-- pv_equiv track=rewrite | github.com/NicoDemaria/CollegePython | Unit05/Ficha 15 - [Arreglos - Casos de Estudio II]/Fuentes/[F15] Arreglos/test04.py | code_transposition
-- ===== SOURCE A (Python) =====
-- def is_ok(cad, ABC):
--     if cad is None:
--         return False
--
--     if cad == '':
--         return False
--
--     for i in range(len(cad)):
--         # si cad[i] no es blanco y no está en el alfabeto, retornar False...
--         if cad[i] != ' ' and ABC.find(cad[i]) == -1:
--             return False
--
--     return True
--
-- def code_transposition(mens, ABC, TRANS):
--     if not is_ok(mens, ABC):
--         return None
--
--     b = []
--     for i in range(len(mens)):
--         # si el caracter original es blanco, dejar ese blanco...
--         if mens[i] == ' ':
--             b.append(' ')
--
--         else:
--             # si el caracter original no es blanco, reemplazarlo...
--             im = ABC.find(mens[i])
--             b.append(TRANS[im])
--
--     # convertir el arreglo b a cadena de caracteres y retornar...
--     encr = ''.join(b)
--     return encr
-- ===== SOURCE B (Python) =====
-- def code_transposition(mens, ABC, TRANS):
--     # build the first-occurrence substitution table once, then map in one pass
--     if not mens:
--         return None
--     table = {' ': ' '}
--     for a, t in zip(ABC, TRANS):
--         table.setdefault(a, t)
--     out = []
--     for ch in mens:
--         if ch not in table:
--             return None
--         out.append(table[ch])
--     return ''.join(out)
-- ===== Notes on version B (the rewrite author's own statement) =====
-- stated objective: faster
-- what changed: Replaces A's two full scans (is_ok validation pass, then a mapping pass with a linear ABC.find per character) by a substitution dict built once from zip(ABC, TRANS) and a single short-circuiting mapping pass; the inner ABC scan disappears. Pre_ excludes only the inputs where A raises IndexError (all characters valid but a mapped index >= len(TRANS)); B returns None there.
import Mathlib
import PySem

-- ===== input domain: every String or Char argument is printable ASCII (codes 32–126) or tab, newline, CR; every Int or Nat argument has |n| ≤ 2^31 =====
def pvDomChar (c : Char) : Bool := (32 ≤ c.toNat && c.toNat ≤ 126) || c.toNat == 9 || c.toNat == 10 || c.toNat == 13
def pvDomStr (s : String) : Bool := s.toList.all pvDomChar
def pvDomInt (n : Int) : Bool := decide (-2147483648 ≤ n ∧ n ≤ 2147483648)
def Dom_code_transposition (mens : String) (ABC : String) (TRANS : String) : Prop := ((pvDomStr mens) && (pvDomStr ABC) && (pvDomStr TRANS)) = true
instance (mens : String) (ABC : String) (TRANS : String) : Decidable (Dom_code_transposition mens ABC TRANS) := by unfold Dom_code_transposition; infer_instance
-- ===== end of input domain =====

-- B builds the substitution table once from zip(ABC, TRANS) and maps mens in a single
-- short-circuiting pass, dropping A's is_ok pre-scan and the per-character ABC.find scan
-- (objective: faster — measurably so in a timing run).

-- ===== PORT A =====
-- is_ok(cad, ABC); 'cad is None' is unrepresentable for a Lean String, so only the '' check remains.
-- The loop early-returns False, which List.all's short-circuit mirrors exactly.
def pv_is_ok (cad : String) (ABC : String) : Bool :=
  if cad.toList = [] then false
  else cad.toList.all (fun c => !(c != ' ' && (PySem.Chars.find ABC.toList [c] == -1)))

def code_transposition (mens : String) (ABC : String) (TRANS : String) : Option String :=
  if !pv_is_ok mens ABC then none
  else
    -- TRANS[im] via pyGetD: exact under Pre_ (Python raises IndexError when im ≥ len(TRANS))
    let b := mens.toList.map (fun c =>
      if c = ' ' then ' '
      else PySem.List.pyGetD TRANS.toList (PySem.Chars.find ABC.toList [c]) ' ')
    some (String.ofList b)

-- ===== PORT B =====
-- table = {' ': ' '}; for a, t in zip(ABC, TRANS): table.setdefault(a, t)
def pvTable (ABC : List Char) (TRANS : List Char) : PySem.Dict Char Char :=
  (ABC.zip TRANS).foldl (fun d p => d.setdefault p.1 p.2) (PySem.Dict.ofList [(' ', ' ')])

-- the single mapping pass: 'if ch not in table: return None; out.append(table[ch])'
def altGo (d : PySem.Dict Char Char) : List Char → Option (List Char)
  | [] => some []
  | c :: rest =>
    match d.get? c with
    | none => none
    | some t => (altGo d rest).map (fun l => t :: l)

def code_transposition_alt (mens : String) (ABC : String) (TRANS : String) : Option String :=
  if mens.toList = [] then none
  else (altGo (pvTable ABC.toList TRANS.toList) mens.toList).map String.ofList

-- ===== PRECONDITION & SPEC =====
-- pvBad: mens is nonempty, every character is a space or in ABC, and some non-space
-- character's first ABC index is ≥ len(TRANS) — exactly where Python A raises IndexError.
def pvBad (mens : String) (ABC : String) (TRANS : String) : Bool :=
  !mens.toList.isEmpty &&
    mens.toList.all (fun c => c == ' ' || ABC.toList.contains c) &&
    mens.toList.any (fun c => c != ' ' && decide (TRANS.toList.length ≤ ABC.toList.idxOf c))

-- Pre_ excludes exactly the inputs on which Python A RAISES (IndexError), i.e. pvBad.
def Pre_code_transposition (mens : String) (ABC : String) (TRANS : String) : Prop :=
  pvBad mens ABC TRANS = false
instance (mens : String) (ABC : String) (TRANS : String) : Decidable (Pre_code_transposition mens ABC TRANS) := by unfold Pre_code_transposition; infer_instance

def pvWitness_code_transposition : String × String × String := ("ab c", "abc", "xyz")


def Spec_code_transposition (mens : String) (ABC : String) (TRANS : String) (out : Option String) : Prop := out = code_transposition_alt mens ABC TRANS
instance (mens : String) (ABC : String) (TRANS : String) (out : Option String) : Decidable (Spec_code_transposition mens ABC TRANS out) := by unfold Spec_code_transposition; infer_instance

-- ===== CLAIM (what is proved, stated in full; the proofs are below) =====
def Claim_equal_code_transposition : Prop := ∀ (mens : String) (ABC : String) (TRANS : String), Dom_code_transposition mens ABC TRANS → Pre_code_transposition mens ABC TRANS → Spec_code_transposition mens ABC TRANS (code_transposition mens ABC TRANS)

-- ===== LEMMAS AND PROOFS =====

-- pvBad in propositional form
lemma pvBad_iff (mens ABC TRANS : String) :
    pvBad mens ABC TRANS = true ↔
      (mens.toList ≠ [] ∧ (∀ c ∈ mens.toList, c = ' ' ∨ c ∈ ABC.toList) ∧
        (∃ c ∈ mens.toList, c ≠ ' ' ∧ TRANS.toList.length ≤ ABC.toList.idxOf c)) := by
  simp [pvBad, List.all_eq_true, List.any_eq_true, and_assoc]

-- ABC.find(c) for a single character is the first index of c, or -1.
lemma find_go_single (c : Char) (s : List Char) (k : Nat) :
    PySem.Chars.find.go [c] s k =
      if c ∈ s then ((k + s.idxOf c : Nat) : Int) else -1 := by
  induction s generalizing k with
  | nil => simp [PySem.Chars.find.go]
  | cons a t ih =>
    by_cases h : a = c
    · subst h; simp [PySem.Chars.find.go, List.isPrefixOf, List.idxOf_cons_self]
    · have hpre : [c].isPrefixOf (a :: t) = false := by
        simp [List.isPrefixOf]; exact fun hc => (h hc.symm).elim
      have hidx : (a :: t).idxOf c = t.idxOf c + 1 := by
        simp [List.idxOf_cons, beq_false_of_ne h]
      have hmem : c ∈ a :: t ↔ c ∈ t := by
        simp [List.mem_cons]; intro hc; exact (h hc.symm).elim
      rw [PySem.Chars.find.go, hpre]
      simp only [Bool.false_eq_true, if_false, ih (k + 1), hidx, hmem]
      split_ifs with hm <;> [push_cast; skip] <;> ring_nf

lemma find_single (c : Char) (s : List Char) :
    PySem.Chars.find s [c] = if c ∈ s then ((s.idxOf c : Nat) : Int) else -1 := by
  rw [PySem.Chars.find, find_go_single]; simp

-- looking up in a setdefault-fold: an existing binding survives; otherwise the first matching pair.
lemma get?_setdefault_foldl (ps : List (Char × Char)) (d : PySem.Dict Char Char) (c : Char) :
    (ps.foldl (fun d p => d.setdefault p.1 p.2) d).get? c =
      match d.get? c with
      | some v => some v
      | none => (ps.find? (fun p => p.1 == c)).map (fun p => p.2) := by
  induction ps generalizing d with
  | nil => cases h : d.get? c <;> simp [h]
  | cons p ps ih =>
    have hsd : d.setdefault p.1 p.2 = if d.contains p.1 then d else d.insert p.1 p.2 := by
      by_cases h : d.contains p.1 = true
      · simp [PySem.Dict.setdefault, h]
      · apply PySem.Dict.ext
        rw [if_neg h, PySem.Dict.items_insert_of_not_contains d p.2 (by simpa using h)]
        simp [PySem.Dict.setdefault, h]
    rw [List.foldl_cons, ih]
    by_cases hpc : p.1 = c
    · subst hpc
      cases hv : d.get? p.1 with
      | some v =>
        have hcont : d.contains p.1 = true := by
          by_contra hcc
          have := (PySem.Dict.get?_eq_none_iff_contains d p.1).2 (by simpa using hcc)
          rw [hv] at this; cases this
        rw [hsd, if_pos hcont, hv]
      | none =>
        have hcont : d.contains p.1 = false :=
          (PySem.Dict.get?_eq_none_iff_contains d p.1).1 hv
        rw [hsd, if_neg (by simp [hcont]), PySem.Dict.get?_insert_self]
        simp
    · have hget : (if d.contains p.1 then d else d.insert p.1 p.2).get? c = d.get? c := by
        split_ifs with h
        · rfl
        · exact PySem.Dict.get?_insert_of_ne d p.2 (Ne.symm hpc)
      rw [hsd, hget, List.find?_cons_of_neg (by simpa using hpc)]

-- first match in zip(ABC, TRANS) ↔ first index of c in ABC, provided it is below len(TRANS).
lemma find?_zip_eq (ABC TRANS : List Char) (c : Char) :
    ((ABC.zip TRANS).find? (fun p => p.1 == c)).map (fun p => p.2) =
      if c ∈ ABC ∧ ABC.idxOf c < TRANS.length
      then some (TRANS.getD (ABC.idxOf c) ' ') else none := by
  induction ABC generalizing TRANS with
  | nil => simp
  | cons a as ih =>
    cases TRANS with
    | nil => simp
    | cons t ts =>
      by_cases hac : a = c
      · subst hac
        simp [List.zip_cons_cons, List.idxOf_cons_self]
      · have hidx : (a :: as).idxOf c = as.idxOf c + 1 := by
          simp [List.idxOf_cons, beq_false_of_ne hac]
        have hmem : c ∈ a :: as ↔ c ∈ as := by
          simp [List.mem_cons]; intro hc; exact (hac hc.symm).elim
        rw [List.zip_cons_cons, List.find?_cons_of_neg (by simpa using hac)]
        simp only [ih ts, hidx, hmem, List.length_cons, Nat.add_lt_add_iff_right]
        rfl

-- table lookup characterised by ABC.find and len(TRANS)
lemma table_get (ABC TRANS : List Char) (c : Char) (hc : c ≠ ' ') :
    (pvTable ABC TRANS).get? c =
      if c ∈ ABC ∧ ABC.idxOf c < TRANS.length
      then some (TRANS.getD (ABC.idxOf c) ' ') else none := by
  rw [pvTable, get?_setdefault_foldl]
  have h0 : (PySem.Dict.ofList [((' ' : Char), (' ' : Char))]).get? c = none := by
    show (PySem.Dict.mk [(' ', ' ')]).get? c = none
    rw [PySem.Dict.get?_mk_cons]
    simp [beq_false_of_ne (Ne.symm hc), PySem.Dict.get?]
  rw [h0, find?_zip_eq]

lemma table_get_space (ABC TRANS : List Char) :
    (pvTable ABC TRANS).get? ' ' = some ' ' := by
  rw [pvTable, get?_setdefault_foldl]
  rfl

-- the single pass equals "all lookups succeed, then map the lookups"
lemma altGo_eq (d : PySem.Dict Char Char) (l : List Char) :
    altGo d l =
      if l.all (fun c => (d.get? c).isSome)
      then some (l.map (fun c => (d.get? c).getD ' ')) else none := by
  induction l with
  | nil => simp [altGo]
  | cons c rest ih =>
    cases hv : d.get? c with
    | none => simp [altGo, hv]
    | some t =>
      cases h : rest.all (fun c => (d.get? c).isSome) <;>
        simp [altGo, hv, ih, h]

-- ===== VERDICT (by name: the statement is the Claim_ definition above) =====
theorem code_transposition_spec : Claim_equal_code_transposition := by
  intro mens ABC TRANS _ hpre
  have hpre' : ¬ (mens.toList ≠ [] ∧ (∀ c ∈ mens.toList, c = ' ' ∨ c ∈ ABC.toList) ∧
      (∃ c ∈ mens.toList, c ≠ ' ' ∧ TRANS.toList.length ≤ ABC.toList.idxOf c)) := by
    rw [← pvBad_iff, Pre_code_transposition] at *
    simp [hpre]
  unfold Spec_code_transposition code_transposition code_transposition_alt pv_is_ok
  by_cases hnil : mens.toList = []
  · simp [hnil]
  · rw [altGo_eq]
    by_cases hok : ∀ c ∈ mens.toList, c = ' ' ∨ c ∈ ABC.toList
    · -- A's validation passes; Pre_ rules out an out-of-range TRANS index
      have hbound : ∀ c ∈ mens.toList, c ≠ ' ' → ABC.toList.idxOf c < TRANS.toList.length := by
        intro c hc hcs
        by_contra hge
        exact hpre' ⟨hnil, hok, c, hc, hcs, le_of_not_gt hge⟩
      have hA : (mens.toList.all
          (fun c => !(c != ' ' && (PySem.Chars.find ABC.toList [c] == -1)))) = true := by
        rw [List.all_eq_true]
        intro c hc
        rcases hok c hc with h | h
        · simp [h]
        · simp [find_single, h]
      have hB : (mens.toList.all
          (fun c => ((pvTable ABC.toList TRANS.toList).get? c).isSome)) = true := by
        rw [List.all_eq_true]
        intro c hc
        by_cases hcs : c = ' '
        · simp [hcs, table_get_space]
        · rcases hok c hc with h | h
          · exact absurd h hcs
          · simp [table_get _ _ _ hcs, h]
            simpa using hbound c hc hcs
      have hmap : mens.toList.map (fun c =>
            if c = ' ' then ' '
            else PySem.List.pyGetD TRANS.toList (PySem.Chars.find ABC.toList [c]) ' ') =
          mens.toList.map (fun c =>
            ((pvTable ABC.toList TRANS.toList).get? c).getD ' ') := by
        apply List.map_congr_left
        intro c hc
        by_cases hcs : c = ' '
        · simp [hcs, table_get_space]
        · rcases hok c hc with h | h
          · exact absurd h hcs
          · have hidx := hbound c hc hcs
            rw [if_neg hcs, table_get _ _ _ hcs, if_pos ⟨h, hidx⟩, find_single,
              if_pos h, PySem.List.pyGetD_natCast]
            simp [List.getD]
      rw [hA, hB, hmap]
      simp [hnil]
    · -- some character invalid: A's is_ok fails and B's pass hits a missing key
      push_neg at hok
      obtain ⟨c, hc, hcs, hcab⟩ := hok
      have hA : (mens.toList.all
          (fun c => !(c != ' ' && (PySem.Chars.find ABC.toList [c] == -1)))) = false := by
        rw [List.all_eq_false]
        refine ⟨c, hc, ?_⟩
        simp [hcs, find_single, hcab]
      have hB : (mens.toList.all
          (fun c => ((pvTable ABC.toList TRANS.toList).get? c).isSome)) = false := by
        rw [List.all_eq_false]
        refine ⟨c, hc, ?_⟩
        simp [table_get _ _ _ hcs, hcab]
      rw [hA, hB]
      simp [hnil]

> [What the task asks]: Above are the entries; count how many of their lines contain the word "intro" and give only that number.

> [Exercise output]: 7